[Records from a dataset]
[Start of Attachment]

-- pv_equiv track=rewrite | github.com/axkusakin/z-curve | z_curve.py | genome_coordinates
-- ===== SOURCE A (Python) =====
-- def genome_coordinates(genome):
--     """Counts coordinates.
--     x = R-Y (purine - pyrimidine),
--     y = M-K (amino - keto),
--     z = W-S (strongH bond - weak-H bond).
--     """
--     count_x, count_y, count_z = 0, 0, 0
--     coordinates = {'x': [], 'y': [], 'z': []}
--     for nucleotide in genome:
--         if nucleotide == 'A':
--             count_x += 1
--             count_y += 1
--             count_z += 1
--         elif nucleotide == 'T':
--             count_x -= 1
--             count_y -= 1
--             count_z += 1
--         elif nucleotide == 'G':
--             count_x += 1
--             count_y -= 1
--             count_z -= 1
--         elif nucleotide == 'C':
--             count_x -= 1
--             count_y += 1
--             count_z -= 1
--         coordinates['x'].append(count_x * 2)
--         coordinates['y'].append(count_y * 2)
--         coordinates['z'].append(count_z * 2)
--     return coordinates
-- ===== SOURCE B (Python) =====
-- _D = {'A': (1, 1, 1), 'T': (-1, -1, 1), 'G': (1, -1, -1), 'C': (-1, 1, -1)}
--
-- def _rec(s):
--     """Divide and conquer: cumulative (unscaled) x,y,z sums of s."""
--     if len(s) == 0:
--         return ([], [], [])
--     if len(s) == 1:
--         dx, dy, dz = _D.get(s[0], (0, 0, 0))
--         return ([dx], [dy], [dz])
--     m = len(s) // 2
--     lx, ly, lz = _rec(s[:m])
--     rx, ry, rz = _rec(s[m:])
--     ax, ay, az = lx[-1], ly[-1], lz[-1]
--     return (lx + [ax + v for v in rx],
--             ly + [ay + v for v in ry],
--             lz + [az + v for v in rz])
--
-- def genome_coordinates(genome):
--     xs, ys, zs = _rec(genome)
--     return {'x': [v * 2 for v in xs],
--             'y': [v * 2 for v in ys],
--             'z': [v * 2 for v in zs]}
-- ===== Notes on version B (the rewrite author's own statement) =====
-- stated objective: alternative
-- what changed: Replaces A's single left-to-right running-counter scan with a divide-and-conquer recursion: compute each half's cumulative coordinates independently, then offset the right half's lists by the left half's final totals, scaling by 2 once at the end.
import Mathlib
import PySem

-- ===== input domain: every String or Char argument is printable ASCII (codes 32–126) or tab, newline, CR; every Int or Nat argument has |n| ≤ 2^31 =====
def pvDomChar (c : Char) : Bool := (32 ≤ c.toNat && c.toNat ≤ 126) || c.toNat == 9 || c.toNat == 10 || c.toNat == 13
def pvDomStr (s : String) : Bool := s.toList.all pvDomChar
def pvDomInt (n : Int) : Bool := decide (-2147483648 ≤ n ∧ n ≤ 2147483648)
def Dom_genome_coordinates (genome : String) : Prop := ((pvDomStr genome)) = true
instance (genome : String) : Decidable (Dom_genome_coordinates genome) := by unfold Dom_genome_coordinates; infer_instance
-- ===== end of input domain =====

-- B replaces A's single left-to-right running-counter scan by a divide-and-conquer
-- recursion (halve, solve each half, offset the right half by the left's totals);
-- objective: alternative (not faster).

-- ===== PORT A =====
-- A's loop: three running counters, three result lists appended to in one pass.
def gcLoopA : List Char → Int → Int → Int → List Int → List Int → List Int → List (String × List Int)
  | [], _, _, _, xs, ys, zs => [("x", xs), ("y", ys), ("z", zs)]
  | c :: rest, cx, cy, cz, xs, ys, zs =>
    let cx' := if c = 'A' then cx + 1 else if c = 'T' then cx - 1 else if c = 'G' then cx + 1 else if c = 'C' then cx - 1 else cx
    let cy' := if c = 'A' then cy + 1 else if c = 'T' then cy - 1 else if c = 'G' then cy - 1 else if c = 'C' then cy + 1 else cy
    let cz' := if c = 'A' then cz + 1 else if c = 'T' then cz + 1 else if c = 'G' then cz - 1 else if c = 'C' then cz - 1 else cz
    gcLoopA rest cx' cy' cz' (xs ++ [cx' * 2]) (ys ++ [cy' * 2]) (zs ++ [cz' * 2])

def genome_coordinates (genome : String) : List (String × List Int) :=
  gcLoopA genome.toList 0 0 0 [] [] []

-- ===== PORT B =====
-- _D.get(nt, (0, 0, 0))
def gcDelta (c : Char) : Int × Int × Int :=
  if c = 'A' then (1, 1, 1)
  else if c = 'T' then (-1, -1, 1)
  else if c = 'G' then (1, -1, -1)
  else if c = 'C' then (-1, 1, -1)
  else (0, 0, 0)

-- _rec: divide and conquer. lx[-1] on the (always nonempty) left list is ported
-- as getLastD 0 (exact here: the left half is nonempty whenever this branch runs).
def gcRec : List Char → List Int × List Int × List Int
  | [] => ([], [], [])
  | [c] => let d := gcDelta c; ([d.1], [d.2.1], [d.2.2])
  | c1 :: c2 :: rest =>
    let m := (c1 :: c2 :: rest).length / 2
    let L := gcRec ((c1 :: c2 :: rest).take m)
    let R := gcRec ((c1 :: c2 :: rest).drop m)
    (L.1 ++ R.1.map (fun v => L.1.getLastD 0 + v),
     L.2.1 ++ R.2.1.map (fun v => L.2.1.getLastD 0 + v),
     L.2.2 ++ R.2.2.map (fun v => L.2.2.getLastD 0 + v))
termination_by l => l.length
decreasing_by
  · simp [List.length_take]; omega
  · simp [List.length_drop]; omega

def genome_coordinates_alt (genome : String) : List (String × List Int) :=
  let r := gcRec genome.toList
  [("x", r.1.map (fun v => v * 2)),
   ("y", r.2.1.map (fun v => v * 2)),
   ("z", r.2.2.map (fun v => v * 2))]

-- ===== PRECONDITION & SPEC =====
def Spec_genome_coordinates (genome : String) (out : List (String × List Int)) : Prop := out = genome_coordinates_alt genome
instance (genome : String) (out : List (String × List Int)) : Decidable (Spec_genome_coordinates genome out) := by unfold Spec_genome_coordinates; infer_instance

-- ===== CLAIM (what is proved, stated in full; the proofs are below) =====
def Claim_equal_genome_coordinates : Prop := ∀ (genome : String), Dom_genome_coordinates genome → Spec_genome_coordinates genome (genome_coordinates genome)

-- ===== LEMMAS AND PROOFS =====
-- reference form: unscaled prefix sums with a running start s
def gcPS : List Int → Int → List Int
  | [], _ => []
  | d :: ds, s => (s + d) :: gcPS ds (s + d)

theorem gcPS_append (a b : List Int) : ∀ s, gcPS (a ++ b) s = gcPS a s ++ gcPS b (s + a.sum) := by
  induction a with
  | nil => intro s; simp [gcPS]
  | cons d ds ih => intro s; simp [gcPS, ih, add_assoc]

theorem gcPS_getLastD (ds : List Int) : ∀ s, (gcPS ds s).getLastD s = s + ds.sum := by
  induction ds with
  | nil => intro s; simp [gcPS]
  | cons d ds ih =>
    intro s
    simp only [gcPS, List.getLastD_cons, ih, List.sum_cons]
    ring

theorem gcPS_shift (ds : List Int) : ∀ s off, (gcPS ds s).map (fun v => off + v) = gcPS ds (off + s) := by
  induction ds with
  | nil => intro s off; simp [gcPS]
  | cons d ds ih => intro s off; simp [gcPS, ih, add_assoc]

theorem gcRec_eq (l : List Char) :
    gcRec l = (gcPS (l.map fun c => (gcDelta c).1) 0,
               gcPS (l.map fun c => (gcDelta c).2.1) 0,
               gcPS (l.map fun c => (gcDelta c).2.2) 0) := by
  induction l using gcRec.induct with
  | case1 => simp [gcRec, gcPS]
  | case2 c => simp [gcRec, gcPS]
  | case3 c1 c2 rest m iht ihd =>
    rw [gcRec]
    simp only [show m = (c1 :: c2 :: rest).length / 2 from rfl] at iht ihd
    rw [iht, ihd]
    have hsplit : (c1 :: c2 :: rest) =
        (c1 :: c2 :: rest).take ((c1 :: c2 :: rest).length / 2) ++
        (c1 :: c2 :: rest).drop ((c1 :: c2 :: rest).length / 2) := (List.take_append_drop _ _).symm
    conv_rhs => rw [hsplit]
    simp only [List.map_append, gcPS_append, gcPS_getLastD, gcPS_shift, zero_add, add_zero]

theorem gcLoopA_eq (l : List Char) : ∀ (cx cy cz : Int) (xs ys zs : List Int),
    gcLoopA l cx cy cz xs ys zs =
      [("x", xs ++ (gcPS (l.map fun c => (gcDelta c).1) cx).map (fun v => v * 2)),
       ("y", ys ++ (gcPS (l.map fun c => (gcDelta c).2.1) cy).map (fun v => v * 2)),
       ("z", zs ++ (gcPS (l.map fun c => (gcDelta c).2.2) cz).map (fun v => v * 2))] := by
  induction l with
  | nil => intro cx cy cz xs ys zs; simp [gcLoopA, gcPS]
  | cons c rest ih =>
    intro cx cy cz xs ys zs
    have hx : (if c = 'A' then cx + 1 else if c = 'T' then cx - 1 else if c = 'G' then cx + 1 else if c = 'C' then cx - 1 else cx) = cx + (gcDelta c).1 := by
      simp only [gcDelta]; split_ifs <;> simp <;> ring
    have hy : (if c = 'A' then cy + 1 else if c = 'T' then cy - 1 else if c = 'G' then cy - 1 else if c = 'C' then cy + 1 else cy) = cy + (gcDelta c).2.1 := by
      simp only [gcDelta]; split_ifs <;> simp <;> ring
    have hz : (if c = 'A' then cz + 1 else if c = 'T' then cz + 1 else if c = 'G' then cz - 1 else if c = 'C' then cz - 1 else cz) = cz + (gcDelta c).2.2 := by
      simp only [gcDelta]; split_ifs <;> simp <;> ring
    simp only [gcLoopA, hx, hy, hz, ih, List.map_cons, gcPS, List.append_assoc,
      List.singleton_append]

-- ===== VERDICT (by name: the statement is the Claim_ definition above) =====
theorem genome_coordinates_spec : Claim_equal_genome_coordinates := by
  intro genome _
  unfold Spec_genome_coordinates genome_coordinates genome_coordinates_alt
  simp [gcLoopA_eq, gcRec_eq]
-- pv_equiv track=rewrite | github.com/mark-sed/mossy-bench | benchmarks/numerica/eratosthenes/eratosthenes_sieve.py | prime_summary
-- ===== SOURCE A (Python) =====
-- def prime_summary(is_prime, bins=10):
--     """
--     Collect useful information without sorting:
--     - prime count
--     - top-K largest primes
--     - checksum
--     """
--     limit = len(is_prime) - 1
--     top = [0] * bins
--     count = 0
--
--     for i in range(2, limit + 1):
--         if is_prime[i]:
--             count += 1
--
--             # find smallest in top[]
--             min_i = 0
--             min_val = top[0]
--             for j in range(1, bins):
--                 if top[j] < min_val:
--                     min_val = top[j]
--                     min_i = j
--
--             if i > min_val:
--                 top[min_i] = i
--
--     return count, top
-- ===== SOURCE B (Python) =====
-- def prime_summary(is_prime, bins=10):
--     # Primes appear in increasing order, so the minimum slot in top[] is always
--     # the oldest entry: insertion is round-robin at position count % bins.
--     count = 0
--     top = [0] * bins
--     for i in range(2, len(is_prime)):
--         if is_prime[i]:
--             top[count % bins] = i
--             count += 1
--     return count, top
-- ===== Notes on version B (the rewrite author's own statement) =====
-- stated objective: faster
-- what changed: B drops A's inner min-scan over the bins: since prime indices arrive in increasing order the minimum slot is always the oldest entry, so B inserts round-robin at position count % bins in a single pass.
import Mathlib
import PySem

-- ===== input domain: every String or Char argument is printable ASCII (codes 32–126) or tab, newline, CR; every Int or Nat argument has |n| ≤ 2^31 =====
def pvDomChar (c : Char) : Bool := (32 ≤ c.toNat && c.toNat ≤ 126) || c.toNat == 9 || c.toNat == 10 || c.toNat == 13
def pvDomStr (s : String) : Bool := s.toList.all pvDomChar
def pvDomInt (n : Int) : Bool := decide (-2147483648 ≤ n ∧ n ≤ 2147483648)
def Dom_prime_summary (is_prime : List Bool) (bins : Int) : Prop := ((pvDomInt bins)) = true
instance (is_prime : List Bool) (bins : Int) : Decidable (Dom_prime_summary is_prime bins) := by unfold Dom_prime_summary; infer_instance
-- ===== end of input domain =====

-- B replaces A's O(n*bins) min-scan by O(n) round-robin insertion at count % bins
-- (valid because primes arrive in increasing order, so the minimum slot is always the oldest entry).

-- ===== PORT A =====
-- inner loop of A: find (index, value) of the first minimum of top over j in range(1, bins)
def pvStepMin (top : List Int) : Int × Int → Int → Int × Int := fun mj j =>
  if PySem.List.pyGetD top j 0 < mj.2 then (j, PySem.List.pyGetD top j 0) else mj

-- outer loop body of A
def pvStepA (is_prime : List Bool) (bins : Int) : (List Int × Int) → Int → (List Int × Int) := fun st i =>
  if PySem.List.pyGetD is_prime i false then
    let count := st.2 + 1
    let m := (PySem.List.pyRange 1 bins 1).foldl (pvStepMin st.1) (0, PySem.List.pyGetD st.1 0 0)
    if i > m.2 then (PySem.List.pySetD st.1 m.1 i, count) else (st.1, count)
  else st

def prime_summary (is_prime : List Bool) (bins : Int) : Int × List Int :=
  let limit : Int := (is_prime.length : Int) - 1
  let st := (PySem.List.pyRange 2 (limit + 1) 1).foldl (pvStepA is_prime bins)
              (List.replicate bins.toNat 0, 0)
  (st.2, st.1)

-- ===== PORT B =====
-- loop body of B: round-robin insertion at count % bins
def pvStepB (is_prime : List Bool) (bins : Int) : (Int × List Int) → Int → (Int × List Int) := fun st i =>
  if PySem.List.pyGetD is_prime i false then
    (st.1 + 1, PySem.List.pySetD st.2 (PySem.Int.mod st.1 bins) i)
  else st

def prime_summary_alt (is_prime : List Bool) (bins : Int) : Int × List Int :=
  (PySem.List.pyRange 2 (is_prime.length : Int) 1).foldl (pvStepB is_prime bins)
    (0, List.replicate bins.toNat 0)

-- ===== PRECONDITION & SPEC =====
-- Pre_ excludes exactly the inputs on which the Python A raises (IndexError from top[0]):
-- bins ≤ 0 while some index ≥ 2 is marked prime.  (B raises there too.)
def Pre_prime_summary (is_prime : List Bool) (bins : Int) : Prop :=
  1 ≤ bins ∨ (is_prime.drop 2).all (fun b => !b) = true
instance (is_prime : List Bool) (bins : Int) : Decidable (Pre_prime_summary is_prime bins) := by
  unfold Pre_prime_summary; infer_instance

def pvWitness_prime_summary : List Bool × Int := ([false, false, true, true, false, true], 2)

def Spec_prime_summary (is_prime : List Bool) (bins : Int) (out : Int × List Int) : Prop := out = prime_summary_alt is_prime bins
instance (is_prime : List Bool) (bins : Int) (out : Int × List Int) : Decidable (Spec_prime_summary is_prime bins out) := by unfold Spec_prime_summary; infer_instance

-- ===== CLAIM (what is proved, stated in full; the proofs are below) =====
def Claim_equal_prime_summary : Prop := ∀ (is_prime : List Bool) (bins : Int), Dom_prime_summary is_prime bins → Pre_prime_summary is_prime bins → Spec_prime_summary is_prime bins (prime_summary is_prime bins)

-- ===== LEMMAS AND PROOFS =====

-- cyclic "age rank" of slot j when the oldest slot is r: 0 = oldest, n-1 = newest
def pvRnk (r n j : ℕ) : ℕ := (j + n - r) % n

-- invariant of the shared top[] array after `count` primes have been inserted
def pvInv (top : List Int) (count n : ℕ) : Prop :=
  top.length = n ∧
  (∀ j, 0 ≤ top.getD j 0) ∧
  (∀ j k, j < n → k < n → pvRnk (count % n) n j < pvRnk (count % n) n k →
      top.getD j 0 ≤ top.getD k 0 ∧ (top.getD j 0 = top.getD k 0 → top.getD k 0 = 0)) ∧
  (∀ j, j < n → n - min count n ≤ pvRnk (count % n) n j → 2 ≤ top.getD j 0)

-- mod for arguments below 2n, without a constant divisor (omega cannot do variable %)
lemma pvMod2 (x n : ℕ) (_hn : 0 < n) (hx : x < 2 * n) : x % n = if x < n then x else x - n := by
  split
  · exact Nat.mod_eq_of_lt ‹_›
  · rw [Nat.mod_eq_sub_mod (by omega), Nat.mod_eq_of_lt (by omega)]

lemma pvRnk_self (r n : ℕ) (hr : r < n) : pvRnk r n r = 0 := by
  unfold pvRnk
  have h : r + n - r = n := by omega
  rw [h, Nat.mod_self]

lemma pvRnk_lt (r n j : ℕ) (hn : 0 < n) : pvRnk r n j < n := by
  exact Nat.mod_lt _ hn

[End of Attachment]

_Aim of the task_
Would you report every line of the entries above containing the word "half"?

_Solution below_
-- what changed: Replaces A's single left-to-right running-counter scan with a divide-and-conquer recursion: compute each half's cumulative coordinates independently, then offset the right half's lists by the left half's final totals, scaling by 2 once at the end.
-- recursion (halve, solve each half, offset the right half by the left's totals);
-- as getLastD 0 (exact here: the left half is nonempty whenever this branch runs).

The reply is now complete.